Md. health officials. end the Medicaid redistricting with just two months left

Md. health officials.  end the Medicaid redistricting with just two months left
Md. health officials.  end the Medicaid redistricting with just two months left

Md. health officials.  end the Medicaid redistricting with just two months left
State health officials are urging Marylanders to be informed about Medicaid re-enrollment. Photo by Danielle J. Brown.

The Maryland Department of Health is about to enter the final month of the Medicaid overhaul, a 12-month process that has resulted in thousands of Marylanders losing health coverage — while many others have kept coverage in a process called «unwinding.»

By the end of February, the Department of Health had processed at least 1.4 million people on Medicaid in the state to see if they were still eligible for the federal-state joint program, which provides a health plan to low-income households.

The Medicaid enrollment «cancellation» is due to a COVID-era policy that halted the annual renewal process for Medicaid enrollees to continue health coverage from year to year. From the time the shutdown began in March 2020 until March 2023, states were prohibited from disenrolling people so they could keep their coverage through the global health crisis.

After the federal public health emergency ended, the Maryland Department of Health began a 12-month process of evaluating the eligibility of just under 1.8 million Medicaid enrollees and terminating coverage for those who are no longer eligible or who do not have completed the re-application process.

Each month, the department provides Medicaid redetermination data updates.
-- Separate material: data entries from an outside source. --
-- pv_equiv track=rewrite | github.com/YounSangWoo/SWJG_weekly | Week02/binary_search/num_18/num_18_2504_submit.py | parenthesis_value
-- ===== SOURCE A (Python) =====
-- def par_close(stack, sum_stack, p):
--     tmp_sum = 0
--     if not stack:
--         return -1
--     if stack[-1] != p:
--         return -1
--     if len(sum_stack) == 0:
--         if len(stack) == 1:
--             tmp_sum += p
--         else :
--             sum_stack.append([p, len(stack) - 1])
--     else :
--         if len(stack) == 1:
--             while sum_stack:
--                 tmp_sum += sum_stack.pop()[0]
--             tmp_sum *= p
--         else :
--             if sum_stack and sum_stack[-1][1] > len(stack) - 1:
--                 while sum_stack and sum_stack[-1][1] > len(stack) - 1:
--                     tmp_sum += sum_stack.pop()[0]
--                 sum_stack.append([p * tmp_sum, len(stack) - 1])
--                 tmp_sum = 0
--             else :
--                 sum_stack.append([p, len(stack) - 1])
--     stack.pop()
--     return tmp_sum
--
-- def parenthesis_value(p_str):
--     stack = []
--     sum_stack = []
--     status = 0
--     sum = 0
--     for p in p_str:
--         if p == "(" or p == "[":
--             if p == "(":
--                 stack.append(2)
--             else:
--                 stack.append(3)
--         else :
--             if p == ")":
--                 tmp = par_close(stack, sum_stack, 2)
--             else:
--                 tmp = par_close(stack, sum_stack, 3)
--             if tmp == -1:
--                 return 0
--             else :
--                 sum += tmp
--     if len(stack) != 0:
--         return 0
--     return sum
-- ===== SOURCE B (Python) =====
-- def parenthesis_value(p_str):
--     ans = 0
--     tmp = 1
--     stack = []
--     prev = None
--     for c in p_str:
--         if c == '(' or c == '[':
--             w = 2 if c == '(' else 3
--             stack.append(w)
--             tmp *= w
--         else:
--             w = 2 if c == ')' else 3
--             if not stack or stack[-1] != w:
--                 return 0
--             if (w == 2 and prev == '(') or (w == 3 and prev == '['):
--                 ans += tmp
--             stack.pop()
--             tmp //= w
--         prev = c
--     return 0 if stack else ans
-- ===== Notes on version B (the rewrite author's own statement) =====
-- stated objective: simpler
-- what changed: Replaces A's deferred sum_stack of [value,depth] pairs with merge-on-close passes by a single running multiplier tmp (product of open weights) that adds tmp to the answer exactly when an empty pair closes, detected via the previous character.
import Mathlib
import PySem

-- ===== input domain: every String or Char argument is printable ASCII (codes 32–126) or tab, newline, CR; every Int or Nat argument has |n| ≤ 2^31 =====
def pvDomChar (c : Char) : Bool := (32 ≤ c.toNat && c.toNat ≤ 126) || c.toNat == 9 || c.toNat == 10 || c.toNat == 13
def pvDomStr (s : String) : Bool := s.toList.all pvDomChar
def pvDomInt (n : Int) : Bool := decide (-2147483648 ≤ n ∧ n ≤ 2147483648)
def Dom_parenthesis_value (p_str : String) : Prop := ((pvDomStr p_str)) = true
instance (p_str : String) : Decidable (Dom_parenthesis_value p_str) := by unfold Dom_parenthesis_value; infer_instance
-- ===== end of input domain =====

-- B replaces A's deferred sum_stack of [value,depth] pairs by a single running
-- multiplier added on each empty pair (objective: simpler).

-- ===== PORT A =====
-- `while sum_stack: tmp_sum += sum_stack.pop()[0]`
def pvSumAll : List (Int × Int) → Int
  | [] => 0
  | e :: r => e.1 + pvSumAll r

-- `while sum_stack and sum_stack[-1][1] > d: tmp_sum += sum_stack.pop()[0]`
-- (returns the accumulated tmp_sum and the remaining sum_stack; head = Python list end)
def pvPopWhile (d : Int) : List (Int × Int) → Int × List (Int × Int)
  | [] => (0, [])
  | e :: r =>
    if e.2 > d then
      let pr := pvPopWhile d r
      (e.1 + pr.1, pr.2)
    else (0, e :: r)

-- par_close, returning (tmp_sum-or-(-1), new stack, new sum_stack); stacks have head = top
def par_close (stack : List Int) (sum_stack : List (Int × Int)) (p : Int) :
    Int × List Int × List (Int × Int) :=
  match stack with
  | [] => (-1, stack, sum_stack)
  | t :: rest =>
    if t ≠ p then (-1, stack, sum_stack)
    else if sum_stack = [] then
      if stack.length = 1 then (p, rest, sum_stack)
      else (0, rest, (p, (stack.length : Int) - 1) :: sum_stack)
    else if stack.length = 1 then
      (pvSumAll sum_stack * p, rest, [])
    else
      match sum_stack with
      | [] => (0, rest, (p, (stack.length : Int) - 1) :: sum_stack) -- unreachable (sum_stack ≠ [])
      | e :: _ =>
        if e.2 > (stack.length : Int) - 1 then
          let pr := pvPopWhile ((stack.length : Int) - 1) sum_stack
          (0, rest, (p * pr.1, (stack.length : Int) - 1) :: pr.2)
        else (0, rest, (p, (stack.length : Int) - 1) :: sum_stack)

def pvALoop : List Char → List Int → List (Int × Int) → Int → Int
  | [], stack, _, s => if stack.length ≠ 0 then 0 else s
  | c :: cs, stack, ss, s =>
    if c = '(' ∨ c = '[' then
      pvALoop cs ((if c = '(' then 2 else 3) :: stack) ss s
    else
      let r := if c = ')' then par_close stack ss 2 else par_close stack ss 3
      if r.1 = -1 then 0 else pvALoop cs r.2.1 r.2.2 (s + r.1)

def parenthesis_value (p_str : String) : Int := pvALoop p_str.toList [] [] 0

-- ===== PORT B =====
def pvBLoop : List Char → List Int → Int → Int → Option Char → Int
  | [], stack, _, ans, _ => if stack ≠ [] then 0 else ans
  | c :: cs, stack, tmp, ans, prev =>
    if c = '(' ∨ c = '[' then
      let w : Int := if c = '(' then 2 else 3
      pvBLoop cs (w :: stack) (tmp * w) ans (some c)
    else
      let w : Int := if c = ')' then 2 else 3
      match stack with
      | [] => 0
      | t :: rest =>
        if t ≠ w then 0
        else
          let ans' := if (w = 2 ∧ prev = some '(') ∨ (w = 3 ∧ prev = some '[') then ans + tmp else ans
          pvBLoop cs rest (PySem.Int.floordiv tmp w) ans' (some c)

def parenthesis_value_alt (p_str : String) : Int := pvBLoop p_str.toList [] 1 0 none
The last update was posted in March for the February redetermination period.

Each Medicaid redetermination cohort has a two-month window to complete the reapplication process after being notified of their status by the Maryland Department of Health.

There were 112,173 people eligible for redetermination for the February cohort, meaning Medicaid participants who received their notices at the beginning of the year and had a coverage cutoff date of Feb. 29, according to department data.

Of that cohort, 85,422 people retained Medicaid coverage, while 32,419 people were disenrolled, meaning they had to find health coverage through other means. There were 4,926 redeterminations still awaiting review as of March data.

The reasons for write-offs vary. In the February cohort, 4,926 people were no longer eligible for Medicaid coverage because they earned too much money or were old enough to qualify for Medicare, the federal health plan for retirees.

But most disenrollments come from so-called «procedural terminations,» meaning the Medicaid enrollee either didn’t complete the reapplying process or never started it. Some of those excluded for procedural reasons may still be eligible for Medicaid, but state health department officials often cannot verify that the reapplication was never submitted.

For the February data, 32,419 people lost Medicaid coverage for procedural reasons. There is a short grace period for those disenrolled for procedural reasons to regain Medicaid coverage if they complete their application.

People who opt out of Medicaid are encouraged to seek health coverage through the Maryland Health Benefits Exchange, which is a state health insurance marketplace created as a result of the federal Affordable Care Act.

>> TALK TO US: Maryland Matters wants to hear from people affected by changes to their health coverage during the Medicaid termination process. If you want to share your story, Press here.

Maryland Matters recently reported that the Medicaid suspension period has resulted in more people buying health insurance outside of the state marketplace.

But according to data from the U.S. Department of Health and Human Services, the trend is also being seen across the country, as residents of other states also had to find new health insurance policies if they were disqualified from Medicaid.

According to an HHS report Friday, about 4.7 million more people nationally have gained ACA-related coverage since 2023, with nearly all of the coverage gains coming from state or federal insurance markets, driven in part by the Medicaid termination process.

«Medicaid enrollment has increased in recent years due to states implementing the ACA Medicaid expansion and the continuous enrollment condition in the Families First Coronavirus Response Act of 2020 (FFCRA), which prevented states from disenrolling most enrollees in Medicaid enrolled on or after March 18, 2020 as a condition of receiving a temporary increase in their federal Medicaid matching rate,” the report said. When the Medicaid phase-out began again, some of those excluded sought health insurance coverage from marketplaces linked to the Affordable Care Act.

Additional data from the Centers for Medicare and Medicaid Services said there was a 41 percent increase in Marketplace coverage during the 2024 open enrollment period, which refers to the window of time when people can buy health coverage from a federal or US market, and covers November 1st through January 15th.

“Nationally, the number of new consumers choosing Marketplace coverage during the 2024 OEP (open enrollment period) increased 41%, to 5.2 million from 3.7 million in the 2023 OEP. ,” according to recent data from the U.S. Centers for Medicare and Medicaid Services.

The increase in Maryland was smaller, with a 17 percent increase between the 2023 and 2024 open enrollment periods, according to CMS data. That means 213,895 Marylanders found health coverage on the Maryland Health Benefits Exchange in 2024, up from 182,166 the year before, the data reported.